Performance art can be a contentious subject. How far are artists willing to go? Is it inherently wrong to involve your family with your work? Or is that the purest form of the craft? The Family Fang, the second film under actor/director Jason Bateman’s belt, deals with a family of four grappling with both sides of the debate.
Since childhood, the siblings Annie (Nicole Kidman) and Baxter (Bateman) have been coaxed into stunts, ranging from performing a startlingly dark song in Central Park to robbing a bank of their lollipops with a real gun. Their parents are world class virtuosi, ranked up with the Dadaists (the group that helped to propagate performance art as fine art trend in the early 20th century), but their method predictably causes a generational rift.
The family becomes estranged when Baxter is sent to the hospital for a potato cannon mishap. They are brought back together with the introduction of the film’s main conflict: the patriarch Caleb Fang (Christopher Walken) wants to further the family’s long-dormant involvement in increasingly daring ruses. The parents’ mysterious disappearance leads the children to investigate whether it is their greatest stunt or a violent crime.
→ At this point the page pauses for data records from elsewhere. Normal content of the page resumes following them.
-- pv_equiv track=rewrite | github.com/SantaJordan/blueprint-gtm-playbooks | blueprint-worker/references/data_moat_verticals.py | convert_to_niche
-- ===== SOURCE A (Python) =====
-- from typing import Dict, List, Optional, Tuple
--
-- NICHE_CONVERSIONS = {
--     # Generic -> Specific regulated niche
--     "healthcare": ["nursing_homes", "medical_practices", "pharmacies"],
--     "transportation": ["trucking"],
--     "manufacturing": ["manufacturing_epa", "food_manufacturing"],
--     "construction": ["construction_osha"],
--     "food_service": ["restaurants", "food_manufacturing"],
--     "hospitality": ["hotels", "restaurants"],
--     "financial_services": ["insurance_agencies", "mortgage_lenders"],
--
--     # Already specific - no conversion needed
--     "skilled_nursing": ["nursing_homes"],
--     "trucking": ["trucking"],
--     "pharmacy": ["pharmacies"],
--     "restaurants": ["restaurants"],
-- }
--
-- def convert_to_niche(generic_vertical: str) -> List[str]:
--     """
--     Convert a generic vertical to specific regulated niches.
--
--     Returns list of niche names that have strong data moats.
--     """
--     vertical_lower = generic_vertical.lower().replace(" ", "_").replace("-", "_")
--
--     # Check conversions
--     if vertical_lower in NICHE_CONVERSIONS:
--         return NICHE_CONVERSIONS[vertical_lower]
--
--     # Check if already a specific niche
--     for niche_list in NICHE_CONVERSIONS.values():
--         if vertical_lower in niche_list:
--             return [vertical_lower]
--
--     return []  # No conversion available
-- ===== SOURCE B (Python) =====
-- from typing import Dict, List
--
-- NICHE_CONVERSIONS = {
--     "healthcare": ["nursing_homes", "medical_practices", "pharmacies"],
--     "transportation": ["trucking"],
--     "manufacturing": ["manufacturing_epa", "food_manufacturing"],
--     "construction": ["construction_osha"],
--     "food_service": ["restaurants", "food_manufacturing"],
--     "hospitality": ["hotels", "restaurants"],
--     "financial_services": ["insurance_agencies", "mortgage_lenders"],
--     "skilled_nursing": ["nursing_homes"],
--     "trucking": ["trucking"],
--     "pharmacy": ["pharmacies"],
--     "restaurants": ["restaurants"],
-- }
--
-- # Merged lookup table built once: forward entries, plus every niche name
-- # (that is not already a forward key) mapping to itself.
-- _MERGED: Dict[str, List[str]] = dict(NICHE_CONVERSIONS)
-- for _name_list in NICHE_CONVERSIONS.values():
--     for _name in _name_list:
--         _MERGED.setdefault(_name, [_name])
--
-- def convert_to_niche(generic_vertical: str) -> List[str]:
--     vertical_lower = generic_vertical.lower().replace(" ", "_").replace("-", "_")
--     return _MERGED.get(vertical_lower, [])
-- ===== Notes on version B (the rewrite author's own statement) =====
-- stated objective: simpler
-- what changed: Replaces the runtime scan over all NICHE_CONVERSIONS value lists with a module-level merged reverse-lookup dict (built once), so convert_to_niche is a single normalized lookup with default.
import Mathlib
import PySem

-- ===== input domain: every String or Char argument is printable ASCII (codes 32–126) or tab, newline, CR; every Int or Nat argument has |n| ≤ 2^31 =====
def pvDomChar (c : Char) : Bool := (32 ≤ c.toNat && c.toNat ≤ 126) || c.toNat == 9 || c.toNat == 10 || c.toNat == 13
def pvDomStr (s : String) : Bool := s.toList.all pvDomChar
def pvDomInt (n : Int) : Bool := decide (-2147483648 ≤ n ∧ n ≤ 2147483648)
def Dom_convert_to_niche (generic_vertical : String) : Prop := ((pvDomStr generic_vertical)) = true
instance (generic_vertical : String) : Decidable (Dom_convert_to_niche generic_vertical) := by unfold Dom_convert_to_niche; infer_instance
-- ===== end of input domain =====

-- B replaces A's runtime scan over all NICHE_CONVERSIONS value lists with a merged
-- lookup table built once at module level; objective: simpler (one lookup per call).

-- ===== PORT A =====
def NICHE_CONVERSIONS : PySem.Dict String (List String) := PySem.Dict.ofList [
  ("healthcare", ["nursing_homes", "medical_practices", "pharmacies"]),
  ("transportation", ["trucking"]),
  ("manufacturing", ["manufacturing_epa", "food_manufacturing"]),
  ("construction", ["construction_osha"]),
  ("food_service", ["restaurants", "food_manufacturing"]),
  ("hospitality", ["hotels", "restaurants"]),
  ("financial_services", ["insurance_agencies", "mortgage_lenders"]),
  ("skilled_nursing", ["nursing_homes"]),
  ("trucking", ["trucking"]),
  ("pharmacy", ["pharmacies"]),
  ("restaurants", ["restaurants"])]

-- the 'for niche_list in NICHE_CONVERSIONS.values(): if vertical_lower in niche_list: return [vertical_lower]' loop
def scanValuesA (vlists : List (List String)) (v : String) : List String :=
  match vlists with
  | [] => []
  | niche_list :: rest => if niche_list.contains v then [v] else scanValuesA rest v

def convert_to_niche (generic_vertical : String) : List String :=
  let vertical_lower :=
    PySem.Str.replace (PySem.Str.replace (PySem.Str.lower generic_vertical) " " "_") "-" "_"
  match PySem.Dict.get? NICHE_CONVERSIONS vertical_lower with
  | some l => l
  | none => scanValuesA (PySem.Dict.values NICHE_CONVERSIONS) vertical_lower

-- ===== PORT B =====
-- merged table: forward entries plus every niche name (setdefault keeps forward precedence)
def MERGED : PySem.Dict String (List String) :=
  (PySem.Dict.values NICHE_CONVERSIONS).foldl
    (fun d name_list =>
      name_list.foldl (fun d name => PySem.Dict.setdefault d name [name]) d)
    NICHE_CONVERSIONS

def convert_to_niche_alt (generic_vertical : String) : List String :=
  let vertical_lower :=
    PySem.Str.replace (PySem.Str.replace (PySem.Str.lower generic_vertical) " " "_") "-" "_"
  PySem.Dict.getD MERGED vertical_lower []

-- ===== PRECONDITION & SPEC =====
def Spec_convert_to_niche (generic_vertical : String) (out : List String) : Prop := out = convert_to_niche_alt generic_vertical
instance (generic_vertical : String) (out : List String) : Decidable (Spec_convert_to_niche generic_vertical out) := by unfold Spec_convert_to_niche; infer_instance

-- ===== CLAIM (what is proved, stated in full; the proofs are below) =====
def Claim_equal_convert_to_niche : Prop := ∀ (generic_vertical : String), Dom_convert_to_niche generic_vertical → Spec_convert_to_niche generic_vertical (convert_to_niche generic_vertical)

-- ===== LEMMAS AND PROOFS =====

theorem core_eq (v : String) :
    (match PySem.Dict.get? NICHE_CONVERSIONS v with
     | some l => l
     | none => scanValuesA (PySem.Dict.values NICHE_CONVERSIONS) v)
      = PySem.Dict.getD MERGED v [] := by
  by_cases h1 : v = "healthcare"
  · subst h1; decide
  by_cases h2 : v = "transportation"
  · subst h2; decide
  by_cases h3 : v = "manufacturing"
  · subst h3; decide
  by_cases h4 : v = "construction"
  · subst h4; decide
  by_cases h5 : v = "food_service"
  · subst h5; decide
  by_cases h6 : v = "hospitality"
  · subst h6; decide
  by_cases h7 : v = "financial_services"
  · subst h7; decide
  by_cases h8 : v = "skilled_nursing"
  · subst h8; decide
  by_cases h9 : v = "trucking"
  · subst h9; decide
  by_cases h10 : v = "pharmacy"
  · subst h10; decide
  by_cases h11 : v = "restaurants"
  · subst h11; decide
  by_cases h12 : v = "nursing_homes"
  · subst h12; decide
  by_cases h13 : v = "medical_practices"
  · subst h13; decide
  by_cases h14 : v = "pharmacies"
  · subst h14; decide
  by_cases h15 : v = "manufacturing_epa"
  · subst h15; decide
  by_cases h16 : v = "food_manufacturing"
  · subst h16; decide
  by_cases h17 : v = "construction_osha"
  · subst h17; decide
  by_cases h18 : v = "hotels"
  · subst h18; decide
  by_cases h19 : v = "insurance_agencies"
  · subst h19; decide
  by_cases h20 : v = "mortgage_lenders"
  · subst h20; decide
  -- v equals none of the forward keys and none of the niche names
  have hN : NICHE_CONVERSIONS = PySem.Dict.mk [("healthcare", ["nursing_homes", "medical_practices", "pharmacies"]), ("transportation", ["trucking"]), ("manufacturing", ["manufacturing_epa", "food_manufacturing"]), ("construction", ["construction_osha"]), ("food_service", ["restaurants", "food_manufacturing"]), ("hospitality", ["hotels", "restaurants"]), ("financial_services", ["insurance_agencies", "mortgage_lenders"]), ("skilled_nursing", ["nursing_homes"]), ("trucking", ["trucking"]), ("pharmacy", ["pharmacies"]), ("restaurants", ["restaurants"])] := by rfl
  have hM : MERGED = PySem.Dict.mk [("healthcare", ["nursing_homes", "medical_practices", "pharmacies"]), ("transportation", ["trucking"]), ("manufacturing", ["manufacturing_epa", "food_manufacturing"]), ("construction", ["construction_osha"]), ("food_service", ["restaurants", "food_manufacturing"]), ("hospitality", ["hotels", "restaurants"]), ("financial_services", ["insurance_agencies", "mortgage_lenders"]), ("skilled_nursing", ["nursing_homes"]), ("trucking", ["trucking"]), ("pharmacy", ["pharmacies"]), ("restaurants", ["restaurants"]), ("nursing_homes", ["nursing_homes"]), ("medical_practices", ["medical_practices"]), ("pharmacies", ["pharmacies"]), ("manufacturing_epa", ["manufacturing_epa"]), ("food_manufacturing", ["food_manufacturing"]), ("construction_osha", ["construction_osha"]), ("hotels", ["hotels"]), ("insurance_agencies", ["insurance_agencies"]), ("mortgage_lenders", ["mortgage_lenders"])] := by rfl
  have hV : PySem.Dict.values NICHE_CONVERSIONS = [["nursing_homes", "medical_practices", "pharmacies"], ["trucking"], ["manufacturing_epa", "food_manufacturing"], ["construction_osha"], ["restaurants", "food_manufacturing"], ["hotels", "restaurants"], ["insurance_agencies", "mortgage_lenders"], ["nursing_homes"], ["trucking"], ["pharmacies"], ["restaurants"]] := by rfl
  have hA : PySem.Dict.get? NICHE_CONVERSIONS v = none := by
    rw [hN]; simp [PySem.Dict.get?, Ne.symm h1, Ne.symm h2, Ne.symm h3, Ne.symm h4, Ne.symm h5, Ne.symm h6, Ne.symm h7, Ne.symm h8, Ne.symm h9, Ne.symm h10, Ne.symm h11]
  have hB : PySem.Dict.getD MERGED v [] = [] := by
    rw [hM, PySem.Dict.getD_eq_get?_getD]; simp [PySem.Dict.get?, Ne.symm h1, Ne.symm h2, Ne.symm h3, Ne.symm h4, Ne.symm h5, Ne.symm h6, Ne.symm h7, Ne.symm h8, Ne.symm h9, Ne.symm h10, Ne.symm h11, Ne.symm h12, Ne.symm h13, Ne.symm h14, Ne.symm h15, Ne.symm h16, Ne.symm h17, Ne.symm h18, Ne.symm h19, Ne.symm h20]
  rw [hA, hB, hV]
  simp [scanValuesA, h9, h11, h12, h13, h14, h15, h16, h17, h18, h19, h20]

-- ===== VERDICT (by name: the statement is the Claim_ definition above) =====
theorem convert_to_niche_spec : Claim_equal_convert_to_niche := by
  intro v _
  show convert_to_niche v = convert_to_niche_alt v
  simp only [convert_to_niche, convert_to_niche_alt]
  exact core_eq (PySem.Str.replace (PySem.Str.replace (PySem.Str.lower v) " " "_") "-" "_")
The strong lead performances from Bateman and Kidman propel the gradual setup of the film, but it is a bit on the slow and dry side. The film depicts performance art with none of the gusto it deserves. They devote their lives to their art and yet they don’t seem impassioned by it. That’s a big issue of The Family Fang, because anyone who has seen an artist fully inhabiting a performance would see both passion and devotion present in full force.
Many of the jokes land flatly, and much of the depth reached in characterization feels obligatory. Of course Baxter writes books in the vein of coping with the sometimes dark capers of his youth. Of course Annie decides to push her acting abilities by performing as a character instead of as herself. It all leads back to the family. Every member of the domestic quartet has issues they must sort through, and by the end, each settles for a compromise.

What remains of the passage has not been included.